WHAT TO PRODUCE:
The answer must be every line of the records in which the string "computes" appears.

DATA SECTION:
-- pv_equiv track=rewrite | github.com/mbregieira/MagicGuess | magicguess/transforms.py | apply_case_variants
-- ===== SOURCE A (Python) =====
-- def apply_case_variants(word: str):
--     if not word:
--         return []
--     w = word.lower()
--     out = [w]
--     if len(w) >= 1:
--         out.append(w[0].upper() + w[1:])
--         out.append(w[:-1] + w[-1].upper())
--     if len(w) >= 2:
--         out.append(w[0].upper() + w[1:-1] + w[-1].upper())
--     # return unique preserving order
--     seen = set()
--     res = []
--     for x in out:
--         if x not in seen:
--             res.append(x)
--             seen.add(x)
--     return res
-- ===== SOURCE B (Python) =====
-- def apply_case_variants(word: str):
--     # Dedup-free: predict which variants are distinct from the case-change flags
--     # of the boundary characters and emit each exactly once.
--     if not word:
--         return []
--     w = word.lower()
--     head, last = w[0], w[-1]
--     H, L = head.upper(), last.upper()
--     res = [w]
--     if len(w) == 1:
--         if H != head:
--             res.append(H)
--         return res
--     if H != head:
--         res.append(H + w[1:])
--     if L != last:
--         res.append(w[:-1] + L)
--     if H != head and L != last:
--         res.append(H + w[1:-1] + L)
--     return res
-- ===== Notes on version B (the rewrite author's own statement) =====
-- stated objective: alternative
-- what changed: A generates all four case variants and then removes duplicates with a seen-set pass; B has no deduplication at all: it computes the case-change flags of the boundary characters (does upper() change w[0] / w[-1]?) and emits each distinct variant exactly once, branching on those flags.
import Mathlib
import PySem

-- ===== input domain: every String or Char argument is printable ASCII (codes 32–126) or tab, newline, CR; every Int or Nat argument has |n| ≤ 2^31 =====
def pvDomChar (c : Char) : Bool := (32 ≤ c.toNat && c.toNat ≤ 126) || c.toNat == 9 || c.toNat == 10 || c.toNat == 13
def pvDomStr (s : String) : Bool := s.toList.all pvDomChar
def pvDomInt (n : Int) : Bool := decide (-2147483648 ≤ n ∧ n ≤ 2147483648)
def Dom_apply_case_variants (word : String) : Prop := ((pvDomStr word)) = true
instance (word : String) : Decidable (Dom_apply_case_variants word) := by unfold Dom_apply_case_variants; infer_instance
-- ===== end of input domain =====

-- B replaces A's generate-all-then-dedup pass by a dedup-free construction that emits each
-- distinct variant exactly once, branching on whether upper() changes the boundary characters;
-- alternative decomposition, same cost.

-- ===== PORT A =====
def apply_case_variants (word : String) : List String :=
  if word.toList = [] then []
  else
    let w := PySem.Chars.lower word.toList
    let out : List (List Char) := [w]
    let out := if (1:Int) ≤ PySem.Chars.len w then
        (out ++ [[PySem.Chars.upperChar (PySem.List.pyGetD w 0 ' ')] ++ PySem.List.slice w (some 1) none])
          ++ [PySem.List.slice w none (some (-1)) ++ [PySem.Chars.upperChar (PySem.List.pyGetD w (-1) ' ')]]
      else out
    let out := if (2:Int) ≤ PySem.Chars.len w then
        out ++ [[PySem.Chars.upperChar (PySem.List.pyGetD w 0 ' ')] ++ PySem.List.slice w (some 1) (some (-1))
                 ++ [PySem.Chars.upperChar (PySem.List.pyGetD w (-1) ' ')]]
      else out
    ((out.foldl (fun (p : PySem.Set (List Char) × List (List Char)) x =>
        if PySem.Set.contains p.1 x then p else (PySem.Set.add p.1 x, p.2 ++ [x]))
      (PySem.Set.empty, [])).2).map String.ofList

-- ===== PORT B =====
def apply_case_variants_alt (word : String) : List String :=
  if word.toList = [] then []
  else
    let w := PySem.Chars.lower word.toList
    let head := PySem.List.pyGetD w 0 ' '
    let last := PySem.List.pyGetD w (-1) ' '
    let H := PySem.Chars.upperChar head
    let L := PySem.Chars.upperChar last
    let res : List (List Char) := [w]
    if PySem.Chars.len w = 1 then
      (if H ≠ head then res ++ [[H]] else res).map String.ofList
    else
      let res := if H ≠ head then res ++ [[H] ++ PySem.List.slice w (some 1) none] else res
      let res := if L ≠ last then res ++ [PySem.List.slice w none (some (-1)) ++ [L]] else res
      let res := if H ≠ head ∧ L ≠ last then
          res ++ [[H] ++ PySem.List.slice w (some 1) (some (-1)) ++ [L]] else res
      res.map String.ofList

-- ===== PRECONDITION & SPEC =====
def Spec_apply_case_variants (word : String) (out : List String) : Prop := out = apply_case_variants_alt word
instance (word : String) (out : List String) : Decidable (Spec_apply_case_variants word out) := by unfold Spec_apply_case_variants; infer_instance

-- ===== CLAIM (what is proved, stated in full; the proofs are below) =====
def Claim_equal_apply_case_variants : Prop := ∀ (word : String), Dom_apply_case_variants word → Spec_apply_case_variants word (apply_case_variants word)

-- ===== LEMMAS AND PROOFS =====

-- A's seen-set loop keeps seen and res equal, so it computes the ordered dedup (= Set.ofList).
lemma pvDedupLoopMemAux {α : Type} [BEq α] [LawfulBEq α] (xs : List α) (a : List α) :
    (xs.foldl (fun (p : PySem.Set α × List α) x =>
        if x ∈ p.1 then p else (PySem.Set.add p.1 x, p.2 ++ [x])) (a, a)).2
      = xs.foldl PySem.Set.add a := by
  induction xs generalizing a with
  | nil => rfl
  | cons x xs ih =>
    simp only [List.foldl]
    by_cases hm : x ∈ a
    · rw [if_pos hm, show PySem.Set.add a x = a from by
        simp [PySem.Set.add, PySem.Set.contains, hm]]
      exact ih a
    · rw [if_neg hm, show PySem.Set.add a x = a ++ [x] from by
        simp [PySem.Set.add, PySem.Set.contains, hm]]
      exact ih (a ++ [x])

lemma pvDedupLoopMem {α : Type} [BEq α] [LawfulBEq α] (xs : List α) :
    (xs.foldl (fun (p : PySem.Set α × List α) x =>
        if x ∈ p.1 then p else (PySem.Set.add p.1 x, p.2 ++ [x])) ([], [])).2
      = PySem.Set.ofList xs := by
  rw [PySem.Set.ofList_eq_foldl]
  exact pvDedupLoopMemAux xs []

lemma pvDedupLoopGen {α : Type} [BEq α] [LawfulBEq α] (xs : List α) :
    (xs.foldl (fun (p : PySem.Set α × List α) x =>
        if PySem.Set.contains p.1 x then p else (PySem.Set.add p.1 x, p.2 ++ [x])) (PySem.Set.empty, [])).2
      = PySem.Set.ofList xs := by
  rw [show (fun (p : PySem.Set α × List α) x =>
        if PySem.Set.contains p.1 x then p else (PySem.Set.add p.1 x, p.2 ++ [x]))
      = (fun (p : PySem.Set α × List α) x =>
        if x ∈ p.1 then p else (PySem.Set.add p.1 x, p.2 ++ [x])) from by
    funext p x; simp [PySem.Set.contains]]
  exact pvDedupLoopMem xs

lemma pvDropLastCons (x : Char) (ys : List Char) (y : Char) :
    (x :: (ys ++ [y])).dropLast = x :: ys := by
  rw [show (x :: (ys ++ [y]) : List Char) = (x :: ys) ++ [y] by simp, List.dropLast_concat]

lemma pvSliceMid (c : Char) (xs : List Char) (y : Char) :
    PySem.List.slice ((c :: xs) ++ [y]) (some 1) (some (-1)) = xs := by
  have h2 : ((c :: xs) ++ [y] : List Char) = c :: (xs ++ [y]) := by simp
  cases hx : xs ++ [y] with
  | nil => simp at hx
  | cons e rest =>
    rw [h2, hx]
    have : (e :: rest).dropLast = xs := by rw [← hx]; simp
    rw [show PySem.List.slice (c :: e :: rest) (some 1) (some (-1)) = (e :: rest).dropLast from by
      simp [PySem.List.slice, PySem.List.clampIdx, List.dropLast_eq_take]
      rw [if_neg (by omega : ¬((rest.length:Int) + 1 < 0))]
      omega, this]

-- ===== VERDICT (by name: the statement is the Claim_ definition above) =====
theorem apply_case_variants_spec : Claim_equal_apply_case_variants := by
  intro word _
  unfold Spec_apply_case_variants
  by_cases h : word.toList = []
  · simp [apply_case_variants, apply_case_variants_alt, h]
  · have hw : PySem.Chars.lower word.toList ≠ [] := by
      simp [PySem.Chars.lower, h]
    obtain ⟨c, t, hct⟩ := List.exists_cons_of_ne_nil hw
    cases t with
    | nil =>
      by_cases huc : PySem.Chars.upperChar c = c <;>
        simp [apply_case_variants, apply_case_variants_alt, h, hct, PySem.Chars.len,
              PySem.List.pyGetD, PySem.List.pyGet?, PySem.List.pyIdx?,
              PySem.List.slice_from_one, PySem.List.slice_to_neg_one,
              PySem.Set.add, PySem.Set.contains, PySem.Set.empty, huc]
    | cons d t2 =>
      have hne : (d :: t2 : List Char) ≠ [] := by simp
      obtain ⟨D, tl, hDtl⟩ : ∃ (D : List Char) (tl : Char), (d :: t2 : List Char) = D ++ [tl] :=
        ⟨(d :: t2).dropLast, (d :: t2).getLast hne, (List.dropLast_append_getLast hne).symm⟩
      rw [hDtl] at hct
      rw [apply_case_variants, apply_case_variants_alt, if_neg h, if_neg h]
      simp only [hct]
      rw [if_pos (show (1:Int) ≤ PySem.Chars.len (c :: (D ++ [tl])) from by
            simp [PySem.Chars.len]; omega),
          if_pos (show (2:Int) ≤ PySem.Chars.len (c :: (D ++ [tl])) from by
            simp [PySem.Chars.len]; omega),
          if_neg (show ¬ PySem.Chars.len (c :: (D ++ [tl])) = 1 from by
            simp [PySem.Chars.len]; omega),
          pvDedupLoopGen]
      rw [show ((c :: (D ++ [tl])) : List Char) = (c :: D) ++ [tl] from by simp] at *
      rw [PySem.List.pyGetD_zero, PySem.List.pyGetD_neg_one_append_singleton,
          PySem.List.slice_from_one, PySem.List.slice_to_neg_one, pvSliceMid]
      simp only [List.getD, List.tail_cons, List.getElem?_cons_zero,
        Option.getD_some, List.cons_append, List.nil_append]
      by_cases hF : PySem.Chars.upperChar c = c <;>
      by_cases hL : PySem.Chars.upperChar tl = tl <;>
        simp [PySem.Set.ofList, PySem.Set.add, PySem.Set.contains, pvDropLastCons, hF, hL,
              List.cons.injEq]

TASK RESULT:
-- what changed: A generates all four case variants and then removes duplicates with a seen-set pass; B has no deduplication at all: it computes the case-change flags of the boundary characters (does upper() change w[0] / w[-1]?) and emits each distinct variant exactly once, branching on those flags.
-- A's seen-set loop keeps seen and res equal, so it computes the ordered dedup (= Set.ofList).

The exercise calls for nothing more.